§ **TASK INSTRUCTIONS**:
Of all the entries below, retype only the lines from the one with "-- pv_equiv track=rewrite | github.com/qsyPython/ArithmeticNice" through the one with "A's scan always", exactly as they appear.

§ **PROVIDED DATA**:
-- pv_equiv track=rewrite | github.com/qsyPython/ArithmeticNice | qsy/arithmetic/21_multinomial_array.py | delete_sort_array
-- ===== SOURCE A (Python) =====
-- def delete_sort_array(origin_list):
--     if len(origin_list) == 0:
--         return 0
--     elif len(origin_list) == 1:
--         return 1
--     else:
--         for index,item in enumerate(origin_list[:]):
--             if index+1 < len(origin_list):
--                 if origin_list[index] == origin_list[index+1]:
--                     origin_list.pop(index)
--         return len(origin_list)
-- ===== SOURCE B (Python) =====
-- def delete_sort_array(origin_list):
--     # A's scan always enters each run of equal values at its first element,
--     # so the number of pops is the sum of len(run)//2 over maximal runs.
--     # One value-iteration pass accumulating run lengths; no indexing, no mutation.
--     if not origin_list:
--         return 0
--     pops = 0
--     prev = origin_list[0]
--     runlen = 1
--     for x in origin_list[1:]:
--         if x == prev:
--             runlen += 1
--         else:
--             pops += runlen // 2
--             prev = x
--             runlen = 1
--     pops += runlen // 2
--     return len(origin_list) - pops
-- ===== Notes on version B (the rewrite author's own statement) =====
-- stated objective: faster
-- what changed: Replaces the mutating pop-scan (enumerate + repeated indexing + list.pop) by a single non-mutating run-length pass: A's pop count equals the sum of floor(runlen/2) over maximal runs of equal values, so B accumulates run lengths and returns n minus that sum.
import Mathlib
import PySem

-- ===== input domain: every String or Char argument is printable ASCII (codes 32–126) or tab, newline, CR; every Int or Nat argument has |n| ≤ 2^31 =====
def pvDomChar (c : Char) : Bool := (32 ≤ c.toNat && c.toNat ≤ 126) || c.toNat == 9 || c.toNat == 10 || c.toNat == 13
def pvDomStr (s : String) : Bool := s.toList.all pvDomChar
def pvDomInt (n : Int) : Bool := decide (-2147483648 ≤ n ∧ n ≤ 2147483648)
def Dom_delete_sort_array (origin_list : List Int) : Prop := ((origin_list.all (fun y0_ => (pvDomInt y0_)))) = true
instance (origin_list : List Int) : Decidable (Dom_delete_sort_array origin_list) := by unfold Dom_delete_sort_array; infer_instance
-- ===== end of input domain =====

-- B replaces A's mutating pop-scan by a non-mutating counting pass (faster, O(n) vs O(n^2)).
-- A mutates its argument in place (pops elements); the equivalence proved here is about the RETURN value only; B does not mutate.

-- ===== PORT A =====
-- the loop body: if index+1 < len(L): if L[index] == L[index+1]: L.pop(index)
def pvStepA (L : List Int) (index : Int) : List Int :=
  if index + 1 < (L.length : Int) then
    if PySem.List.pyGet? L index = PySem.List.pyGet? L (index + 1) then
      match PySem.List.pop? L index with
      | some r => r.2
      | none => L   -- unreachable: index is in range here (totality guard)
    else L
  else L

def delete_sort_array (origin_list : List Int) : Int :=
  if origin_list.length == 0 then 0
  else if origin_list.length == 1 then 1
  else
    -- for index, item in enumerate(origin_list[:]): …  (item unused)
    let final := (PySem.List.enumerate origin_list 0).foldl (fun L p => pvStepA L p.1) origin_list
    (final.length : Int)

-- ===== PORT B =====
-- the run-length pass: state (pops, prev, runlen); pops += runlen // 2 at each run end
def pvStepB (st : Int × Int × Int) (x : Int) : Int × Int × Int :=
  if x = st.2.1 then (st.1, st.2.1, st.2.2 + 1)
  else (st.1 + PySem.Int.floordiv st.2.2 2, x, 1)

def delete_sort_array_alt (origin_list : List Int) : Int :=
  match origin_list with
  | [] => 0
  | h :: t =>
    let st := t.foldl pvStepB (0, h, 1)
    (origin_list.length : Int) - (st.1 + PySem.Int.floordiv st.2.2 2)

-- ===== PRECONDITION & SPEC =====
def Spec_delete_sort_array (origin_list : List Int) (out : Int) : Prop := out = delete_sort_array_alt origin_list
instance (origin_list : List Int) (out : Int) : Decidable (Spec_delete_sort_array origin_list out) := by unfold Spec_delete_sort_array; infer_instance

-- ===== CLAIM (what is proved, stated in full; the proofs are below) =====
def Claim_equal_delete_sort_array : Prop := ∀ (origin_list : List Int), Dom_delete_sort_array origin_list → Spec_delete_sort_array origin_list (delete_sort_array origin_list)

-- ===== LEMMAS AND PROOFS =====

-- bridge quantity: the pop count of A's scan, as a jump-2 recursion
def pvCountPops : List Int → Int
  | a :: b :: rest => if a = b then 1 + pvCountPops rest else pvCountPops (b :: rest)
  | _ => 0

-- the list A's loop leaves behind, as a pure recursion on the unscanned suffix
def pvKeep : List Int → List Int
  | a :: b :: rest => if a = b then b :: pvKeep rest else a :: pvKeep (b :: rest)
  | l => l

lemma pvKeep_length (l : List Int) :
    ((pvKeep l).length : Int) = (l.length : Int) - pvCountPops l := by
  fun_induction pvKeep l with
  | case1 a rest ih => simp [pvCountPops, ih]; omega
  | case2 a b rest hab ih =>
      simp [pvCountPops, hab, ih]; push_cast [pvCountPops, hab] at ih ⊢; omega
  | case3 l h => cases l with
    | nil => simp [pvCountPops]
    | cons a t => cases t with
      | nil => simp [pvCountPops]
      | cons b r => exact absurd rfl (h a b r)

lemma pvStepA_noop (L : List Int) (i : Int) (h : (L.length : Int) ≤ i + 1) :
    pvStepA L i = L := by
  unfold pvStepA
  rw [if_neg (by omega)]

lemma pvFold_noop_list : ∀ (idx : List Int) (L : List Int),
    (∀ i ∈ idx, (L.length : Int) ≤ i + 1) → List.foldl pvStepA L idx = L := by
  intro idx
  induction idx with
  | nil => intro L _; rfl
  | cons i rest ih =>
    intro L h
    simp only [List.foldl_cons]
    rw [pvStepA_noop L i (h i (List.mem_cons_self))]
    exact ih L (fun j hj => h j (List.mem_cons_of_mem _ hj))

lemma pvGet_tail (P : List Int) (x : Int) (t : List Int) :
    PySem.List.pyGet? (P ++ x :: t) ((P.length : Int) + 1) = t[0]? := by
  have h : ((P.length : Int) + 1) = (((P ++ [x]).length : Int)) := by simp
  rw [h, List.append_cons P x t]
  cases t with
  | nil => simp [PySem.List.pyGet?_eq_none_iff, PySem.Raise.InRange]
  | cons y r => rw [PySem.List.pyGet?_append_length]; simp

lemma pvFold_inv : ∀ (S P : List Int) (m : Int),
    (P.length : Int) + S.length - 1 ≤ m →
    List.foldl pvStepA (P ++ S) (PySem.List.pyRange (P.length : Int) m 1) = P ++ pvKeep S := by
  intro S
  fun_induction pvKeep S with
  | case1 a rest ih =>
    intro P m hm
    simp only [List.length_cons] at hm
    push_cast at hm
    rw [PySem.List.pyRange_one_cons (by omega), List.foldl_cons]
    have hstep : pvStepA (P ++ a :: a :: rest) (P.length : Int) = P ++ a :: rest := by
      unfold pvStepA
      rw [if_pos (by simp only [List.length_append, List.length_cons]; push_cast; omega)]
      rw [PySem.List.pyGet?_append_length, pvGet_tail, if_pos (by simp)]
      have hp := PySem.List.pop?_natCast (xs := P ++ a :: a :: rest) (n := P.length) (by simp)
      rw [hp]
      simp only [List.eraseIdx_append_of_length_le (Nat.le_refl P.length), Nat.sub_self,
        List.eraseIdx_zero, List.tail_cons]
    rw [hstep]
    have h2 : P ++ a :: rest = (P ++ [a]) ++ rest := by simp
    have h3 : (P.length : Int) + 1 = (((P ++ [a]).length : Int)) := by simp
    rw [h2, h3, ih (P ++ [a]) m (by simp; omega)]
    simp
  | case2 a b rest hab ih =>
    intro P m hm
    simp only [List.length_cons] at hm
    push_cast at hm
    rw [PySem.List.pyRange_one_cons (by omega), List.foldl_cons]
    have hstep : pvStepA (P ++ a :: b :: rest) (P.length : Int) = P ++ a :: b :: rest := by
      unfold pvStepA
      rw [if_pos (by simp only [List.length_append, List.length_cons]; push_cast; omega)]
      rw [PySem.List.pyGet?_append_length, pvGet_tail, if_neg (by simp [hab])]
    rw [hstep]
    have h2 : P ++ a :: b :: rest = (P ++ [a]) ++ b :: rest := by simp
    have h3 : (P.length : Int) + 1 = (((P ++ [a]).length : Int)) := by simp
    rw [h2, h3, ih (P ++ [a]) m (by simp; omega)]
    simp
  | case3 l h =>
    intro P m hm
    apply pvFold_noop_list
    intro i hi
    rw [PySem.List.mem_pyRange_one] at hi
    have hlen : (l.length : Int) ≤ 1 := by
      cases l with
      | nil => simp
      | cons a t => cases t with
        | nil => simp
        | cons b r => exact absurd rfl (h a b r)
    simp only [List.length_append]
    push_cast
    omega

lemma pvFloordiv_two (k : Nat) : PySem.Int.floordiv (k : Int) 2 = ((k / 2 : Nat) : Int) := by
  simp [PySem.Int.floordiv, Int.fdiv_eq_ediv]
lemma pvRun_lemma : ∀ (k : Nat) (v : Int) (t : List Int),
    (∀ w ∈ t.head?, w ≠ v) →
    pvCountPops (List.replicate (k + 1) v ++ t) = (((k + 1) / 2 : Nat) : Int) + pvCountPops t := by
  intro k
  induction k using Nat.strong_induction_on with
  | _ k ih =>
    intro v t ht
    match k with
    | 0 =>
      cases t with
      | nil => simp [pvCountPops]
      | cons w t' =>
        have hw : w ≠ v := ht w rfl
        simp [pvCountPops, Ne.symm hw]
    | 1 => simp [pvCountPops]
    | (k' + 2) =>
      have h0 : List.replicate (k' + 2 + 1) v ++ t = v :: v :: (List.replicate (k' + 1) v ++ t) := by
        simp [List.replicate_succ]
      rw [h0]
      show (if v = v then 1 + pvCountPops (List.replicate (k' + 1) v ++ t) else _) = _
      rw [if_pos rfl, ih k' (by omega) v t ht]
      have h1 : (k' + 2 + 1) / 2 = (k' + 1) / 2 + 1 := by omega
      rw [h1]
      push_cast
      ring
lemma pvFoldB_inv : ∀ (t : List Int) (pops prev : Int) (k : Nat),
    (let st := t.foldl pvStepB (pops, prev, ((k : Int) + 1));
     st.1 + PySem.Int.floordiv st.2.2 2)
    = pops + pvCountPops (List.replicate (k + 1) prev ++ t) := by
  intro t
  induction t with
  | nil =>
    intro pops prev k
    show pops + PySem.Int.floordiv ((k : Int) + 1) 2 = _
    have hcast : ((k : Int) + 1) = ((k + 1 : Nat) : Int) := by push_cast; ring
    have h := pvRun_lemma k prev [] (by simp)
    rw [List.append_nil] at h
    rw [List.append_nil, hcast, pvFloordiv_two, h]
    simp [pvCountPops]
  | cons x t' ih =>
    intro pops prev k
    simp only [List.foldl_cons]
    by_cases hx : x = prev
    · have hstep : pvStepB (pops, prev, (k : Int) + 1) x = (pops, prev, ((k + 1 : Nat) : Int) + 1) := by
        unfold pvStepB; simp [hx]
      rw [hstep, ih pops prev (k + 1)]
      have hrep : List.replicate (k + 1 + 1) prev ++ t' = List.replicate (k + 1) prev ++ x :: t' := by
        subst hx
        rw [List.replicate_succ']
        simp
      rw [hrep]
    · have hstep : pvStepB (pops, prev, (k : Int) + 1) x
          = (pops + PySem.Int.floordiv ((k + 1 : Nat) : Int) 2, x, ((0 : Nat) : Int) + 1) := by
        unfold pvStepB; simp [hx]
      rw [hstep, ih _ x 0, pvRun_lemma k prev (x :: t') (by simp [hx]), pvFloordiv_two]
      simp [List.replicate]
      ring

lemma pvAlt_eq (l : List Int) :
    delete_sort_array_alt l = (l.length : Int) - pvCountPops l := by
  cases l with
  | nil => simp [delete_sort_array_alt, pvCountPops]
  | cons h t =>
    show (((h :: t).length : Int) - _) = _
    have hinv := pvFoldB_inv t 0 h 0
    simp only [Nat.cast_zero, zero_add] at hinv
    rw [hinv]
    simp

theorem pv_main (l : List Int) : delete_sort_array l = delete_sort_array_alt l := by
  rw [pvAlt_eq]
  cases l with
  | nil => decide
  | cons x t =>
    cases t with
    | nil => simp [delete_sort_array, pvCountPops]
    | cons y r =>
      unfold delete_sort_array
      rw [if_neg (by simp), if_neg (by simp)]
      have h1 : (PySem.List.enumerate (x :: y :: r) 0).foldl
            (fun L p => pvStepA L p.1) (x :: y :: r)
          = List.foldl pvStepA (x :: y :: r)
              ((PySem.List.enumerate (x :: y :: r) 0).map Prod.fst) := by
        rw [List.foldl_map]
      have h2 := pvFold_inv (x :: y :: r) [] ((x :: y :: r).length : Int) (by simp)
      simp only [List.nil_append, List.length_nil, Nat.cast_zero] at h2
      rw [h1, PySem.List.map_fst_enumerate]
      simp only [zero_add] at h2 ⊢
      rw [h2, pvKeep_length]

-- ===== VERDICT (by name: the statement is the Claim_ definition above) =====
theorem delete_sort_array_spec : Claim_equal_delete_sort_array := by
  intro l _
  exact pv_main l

--

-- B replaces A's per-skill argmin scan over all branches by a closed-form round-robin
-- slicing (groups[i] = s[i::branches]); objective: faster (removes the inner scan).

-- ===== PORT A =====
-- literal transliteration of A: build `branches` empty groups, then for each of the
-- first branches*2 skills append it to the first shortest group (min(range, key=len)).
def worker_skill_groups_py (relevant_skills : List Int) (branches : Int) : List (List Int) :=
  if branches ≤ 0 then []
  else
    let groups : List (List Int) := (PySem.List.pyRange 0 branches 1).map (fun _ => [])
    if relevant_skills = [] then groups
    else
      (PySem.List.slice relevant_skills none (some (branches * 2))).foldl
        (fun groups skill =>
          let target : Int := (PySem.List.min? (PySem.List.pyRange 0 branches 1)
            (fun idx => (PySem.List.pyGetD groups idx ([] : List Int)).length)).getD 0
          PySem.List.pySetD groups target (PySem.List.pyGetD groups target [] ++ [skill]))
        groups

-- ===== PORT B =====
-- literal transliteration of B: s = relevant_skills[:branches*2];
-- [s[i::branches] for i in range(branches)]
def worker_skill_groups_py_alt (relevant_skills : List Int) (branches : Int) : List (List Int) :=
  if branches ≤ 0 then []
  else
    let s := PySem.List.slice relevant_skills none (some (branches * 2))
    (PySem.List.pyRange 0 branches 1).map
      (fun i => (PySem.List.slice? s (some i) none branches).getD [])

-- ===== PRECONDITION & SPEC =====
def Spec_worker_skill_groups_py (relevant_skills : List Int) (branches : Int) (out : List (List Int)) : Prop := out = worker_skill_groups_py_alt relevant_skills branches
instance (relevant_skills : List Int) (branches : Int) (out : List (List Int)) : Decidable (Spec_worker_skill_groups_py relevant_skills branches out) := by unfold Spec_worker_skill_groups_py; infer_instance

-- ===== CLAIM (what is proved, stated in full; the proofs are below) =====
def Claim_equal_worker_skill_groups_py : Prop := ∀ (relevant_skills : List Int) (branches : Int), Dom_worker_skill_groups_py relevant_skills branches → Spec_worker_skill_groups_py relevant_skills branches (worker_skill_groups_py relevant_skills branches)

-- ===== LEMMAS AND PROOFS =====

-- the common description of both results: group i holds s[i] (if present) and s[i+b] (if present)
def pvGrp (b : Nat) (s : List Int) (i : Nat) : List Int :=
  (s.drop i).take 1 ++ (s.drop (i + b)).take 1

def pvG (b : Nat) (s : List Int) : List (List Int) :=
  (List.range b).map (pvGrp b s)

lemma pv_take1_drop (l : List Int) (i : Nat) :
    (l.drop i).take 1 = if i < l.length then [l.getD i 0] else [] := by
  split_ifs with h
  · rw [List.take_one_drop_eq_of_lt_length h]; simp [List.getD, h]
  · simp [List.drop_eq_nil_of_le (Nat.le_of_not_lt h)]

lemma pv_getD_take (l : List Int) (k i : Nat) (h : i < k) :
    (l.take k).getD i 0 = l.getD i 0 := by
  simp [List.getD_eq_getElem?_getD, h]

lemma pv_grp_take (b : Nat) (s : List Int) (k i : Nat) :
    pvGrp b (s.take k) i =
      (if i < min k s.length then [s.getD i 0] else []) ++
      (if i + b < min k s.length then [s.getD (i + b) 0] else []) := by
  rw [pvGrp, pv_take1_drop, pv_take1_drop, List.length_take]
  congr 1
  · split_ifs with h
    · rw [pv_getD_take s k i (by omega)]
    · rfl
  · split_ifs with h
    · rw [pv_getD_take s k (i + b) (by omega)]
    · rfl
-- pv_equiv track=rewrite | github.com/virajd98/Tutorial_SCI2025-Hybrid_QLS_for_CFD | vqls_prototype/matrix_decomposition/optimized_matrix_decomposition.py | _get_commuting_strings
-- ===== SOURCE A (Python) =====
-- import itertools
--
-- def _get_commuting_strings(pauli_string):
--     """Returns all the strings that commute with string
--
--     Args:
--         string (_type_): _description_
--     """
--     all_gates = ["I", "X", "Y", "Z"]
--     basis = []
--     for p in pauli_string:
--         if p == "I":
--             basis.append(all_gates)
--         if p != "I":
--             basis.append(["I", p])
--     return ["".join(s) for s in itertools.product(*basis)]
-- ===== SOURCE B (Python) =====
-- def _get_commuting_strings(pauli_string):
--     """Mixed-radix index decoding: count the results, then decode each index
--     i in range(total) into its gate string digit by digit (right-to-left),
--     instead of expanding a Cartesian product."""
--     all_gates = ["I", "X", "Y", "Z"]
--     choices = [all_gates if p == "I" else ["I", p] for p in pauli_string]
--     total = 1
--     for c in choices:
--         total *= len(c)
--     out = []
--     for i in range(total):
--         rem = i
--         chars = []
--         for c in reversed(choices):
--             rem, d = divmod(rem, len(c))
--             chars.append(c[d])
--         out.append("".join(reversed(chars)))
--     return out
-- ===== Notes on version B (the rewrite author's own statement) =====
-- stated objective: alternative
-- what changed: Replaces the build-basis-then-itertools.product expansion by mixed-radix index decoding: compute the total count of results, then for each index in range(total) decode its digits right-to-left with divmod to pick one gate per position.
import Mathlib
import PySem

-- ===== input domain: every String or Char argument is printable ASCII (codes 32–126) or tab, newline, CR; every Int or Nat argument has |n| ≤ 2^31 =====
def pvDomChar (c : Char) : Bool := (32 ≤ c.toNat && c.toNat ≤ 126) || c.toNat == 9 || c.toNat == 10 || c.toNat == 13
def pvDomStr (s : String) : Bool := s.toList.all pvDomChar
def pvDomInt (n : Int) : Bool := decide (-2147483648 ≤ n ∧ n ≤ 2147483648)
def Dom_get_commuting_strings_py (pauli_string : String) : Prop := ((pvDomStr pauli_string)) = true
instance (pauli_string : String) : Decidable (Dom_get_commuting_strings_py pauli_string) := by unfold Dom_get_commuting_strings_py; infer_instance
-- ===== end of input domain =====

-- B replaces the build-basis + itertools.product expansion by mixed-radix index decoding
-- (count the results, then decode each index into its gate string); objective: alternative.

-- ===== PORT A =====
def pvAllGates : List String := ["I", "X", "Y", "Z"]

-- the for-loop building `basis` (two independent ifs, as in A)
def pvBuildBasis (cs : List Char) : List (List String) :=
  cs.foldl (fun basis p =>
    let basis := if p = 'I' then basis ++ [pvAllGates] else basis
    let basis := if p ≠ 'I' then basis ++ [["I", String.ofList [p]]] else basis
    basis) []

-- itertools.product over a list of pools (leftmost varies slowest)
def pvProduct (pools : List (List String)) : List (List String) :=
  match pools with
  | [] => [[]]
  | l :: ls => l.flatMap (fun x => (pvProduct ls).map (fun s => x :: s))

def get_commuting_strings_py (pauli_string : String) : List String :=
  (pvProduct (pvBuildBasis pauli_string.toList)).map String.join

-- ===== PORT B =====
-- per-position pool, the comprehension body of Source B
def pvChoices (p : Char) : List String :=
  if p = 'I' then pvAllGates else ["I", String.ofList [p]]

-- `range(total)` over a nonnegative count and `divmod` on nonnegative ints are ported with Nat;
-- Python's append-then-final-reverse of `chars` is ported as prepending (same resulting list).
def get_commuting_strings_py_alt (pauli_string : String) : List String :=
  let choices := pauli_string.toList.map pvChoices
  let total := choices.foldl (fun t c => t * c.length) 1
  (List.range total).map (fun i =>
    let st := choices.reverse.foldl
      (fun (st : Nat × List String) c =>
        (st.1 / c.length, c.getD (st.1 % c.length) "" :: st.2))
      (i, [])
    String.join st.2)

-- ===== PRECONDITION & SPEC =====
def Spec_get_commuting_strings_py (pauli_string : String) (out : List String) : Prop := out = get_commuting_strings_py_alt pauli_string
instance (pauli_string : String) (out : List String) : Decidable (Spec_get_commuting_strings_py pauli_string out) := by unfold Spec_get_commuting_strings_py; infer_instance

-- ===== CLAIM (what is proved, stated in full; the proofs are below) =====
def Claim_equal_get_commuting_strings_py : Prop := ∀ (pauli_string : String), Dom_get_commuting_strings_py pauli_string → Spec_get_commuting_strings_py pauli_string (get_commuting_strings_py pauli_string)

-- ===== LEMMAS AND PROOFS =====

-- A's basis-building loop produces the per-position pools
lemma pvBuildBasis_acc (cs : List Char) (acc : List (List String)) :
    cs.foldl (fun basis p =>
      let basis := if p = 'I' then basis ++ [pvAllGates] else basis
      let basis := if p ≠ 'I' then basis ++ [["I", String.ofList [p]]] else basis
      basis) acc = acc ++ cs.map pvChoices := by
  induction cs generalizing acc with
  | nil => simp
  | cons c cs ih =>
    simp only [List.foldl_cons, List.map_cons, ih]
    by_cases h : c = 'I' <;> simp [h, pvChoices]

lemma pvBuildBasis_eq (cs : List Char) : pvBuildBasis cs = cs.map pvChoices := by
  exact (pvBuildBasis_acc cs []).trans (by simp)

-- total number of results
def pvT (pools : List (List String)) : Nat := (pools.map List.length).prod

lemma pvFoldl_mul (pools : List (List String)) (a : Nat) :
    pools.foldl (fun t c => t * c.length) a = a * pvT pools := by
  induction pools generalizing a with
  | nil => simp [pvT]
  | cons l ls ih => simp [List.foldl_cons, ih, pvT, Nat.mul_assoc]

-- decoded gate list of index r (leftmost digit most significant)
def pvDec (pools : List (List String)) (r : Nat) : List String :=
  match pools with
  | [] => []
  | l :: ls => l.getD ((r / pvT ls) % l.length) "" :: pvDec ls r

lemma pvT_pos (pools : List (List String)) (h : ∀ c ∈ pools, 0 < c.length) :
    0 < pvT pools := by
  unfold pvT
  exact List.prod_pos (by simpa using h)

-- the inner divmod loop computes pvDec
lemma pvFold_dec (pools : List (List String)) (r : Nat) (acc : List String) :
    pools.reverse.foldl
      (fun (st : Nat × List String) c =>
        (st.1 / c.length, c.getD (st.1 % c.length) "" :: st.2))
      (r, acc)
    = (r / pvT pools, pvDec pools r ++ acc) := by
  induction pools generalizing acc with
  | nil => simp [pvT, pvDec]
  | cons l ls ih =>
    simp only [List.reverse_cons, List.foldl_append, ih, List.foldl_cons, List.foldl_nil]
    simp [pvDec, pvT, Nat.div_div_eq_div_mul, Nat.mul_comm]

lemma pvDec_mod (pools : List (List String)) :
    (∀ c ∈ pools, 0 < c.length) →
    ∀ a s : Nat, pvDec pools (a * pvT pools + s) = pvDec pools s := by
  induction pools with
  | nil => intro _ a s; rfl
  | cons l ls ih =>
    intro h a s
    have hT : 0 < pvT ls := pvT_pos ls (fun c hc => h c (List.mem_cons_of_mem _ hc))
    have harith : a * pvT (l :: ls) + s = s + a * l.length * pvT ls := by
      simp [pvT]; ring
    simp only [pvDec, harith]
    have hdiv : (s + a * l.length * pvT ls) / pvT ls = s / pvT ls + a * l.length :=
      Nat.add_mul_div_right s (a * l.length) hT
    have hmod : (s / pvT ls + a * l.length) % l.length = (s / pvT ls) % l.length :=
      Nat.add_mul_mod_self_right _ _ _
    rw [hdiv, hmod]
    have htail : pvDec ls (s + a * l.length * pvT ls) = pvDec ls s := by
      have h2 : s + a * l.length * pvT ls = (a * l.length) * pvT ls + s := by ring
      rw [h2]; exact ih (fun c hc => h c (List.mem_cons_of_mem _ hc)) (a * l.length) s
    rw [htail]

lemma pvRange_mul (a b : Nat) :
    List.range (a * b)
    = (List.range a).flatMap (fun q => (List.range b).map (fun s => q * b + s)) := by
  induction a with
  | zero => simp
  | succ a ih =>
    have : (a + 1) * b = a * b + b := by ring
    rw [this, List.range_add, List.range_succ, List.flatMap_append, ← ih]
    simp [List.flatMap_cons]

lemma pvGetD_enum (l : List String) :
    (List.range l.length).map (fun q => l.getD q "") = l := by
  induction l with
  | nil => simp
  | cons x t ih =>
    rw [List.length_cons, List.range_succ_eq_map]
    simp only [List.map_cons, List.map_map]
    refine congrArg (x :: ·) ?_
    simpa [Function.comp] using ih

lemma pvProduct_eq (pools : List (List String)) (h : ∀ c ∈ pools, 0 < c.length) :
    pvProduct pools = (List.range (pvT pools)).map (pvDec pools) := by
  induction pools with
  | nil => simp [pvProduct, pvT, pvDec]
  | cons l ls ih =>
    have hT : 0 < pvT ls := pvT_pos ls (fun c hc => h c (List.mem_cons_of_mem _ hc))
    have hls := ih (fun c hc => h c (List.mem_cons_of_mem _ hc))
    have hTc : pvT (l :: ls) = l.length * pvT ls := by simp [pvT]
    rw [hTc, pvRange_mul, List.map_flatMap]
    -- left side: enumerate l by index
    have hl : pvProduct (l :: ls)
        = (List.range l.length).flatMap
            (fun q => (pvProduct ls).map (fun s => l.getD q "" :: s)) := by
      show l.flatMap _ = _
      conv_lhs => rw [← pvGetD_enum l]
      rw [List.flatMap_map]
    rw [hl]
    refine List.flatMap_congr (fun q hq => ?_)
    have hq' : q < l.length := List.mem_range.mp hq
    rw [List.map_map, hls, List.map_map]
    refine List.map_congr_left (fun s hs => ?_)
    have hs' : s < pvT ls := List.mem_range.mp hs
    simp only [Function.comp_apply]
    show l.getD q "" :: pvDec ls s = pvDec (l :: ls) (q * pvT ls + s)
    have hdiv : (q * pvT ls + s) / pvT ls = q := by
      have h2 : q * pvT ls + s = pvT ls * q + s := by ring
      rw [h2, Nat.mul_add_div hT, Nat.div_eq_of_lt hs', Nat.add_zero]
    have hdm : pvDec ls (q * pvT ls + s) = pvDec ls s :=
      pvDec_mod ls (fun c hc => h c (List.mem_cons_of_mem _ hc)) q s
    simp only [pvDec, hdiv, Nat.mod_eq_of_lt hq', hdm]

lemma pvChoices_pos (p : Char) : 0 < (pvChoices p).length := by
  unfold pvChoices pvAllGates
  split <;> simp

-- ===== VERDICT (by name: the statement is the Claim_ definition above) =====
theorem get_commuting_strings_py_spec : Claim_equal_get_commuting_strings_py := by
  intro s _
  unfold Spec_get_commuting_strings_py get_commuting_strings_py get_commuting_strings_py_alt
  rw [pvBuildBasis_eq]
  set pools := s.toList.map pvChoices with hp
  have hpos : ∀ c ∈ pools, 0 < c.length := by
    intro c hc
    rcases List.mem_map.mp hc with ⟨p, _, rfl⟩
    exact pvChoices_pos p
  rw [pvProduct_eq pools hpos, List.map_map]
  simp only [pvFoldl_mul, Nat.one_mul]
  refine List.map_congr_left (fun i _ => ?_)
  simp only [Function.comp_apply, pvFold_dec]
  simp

§ **WRITTEN SOLUTION**:
-- pv_equiv track=rewrite | github.com/qsyPython/ArithmeticNice | qsy/arithmetic/21_multinomial_array.py | delete_sort_array
-- ===== SOURCE A (Python) =====
-- def delete_sort_array(origin_list):
--     if len(origin_list) == 0:
--         return 0
--     elif len(origin_list) == 1:
--         return 1
--     else:
--         for index,item in enumerate(origin_list[:]):
--             if index+1 < len(origin_list):
--                 if origin_list[index] == origin_list[index+1]:
--                     origin_list.pop(index)
--         return len(origin_list)
-- ===== SOURCE B (Python) =====
-- def delete_sort_array(origin_list):
--     # A's scan always enters each run of equal values at its first element,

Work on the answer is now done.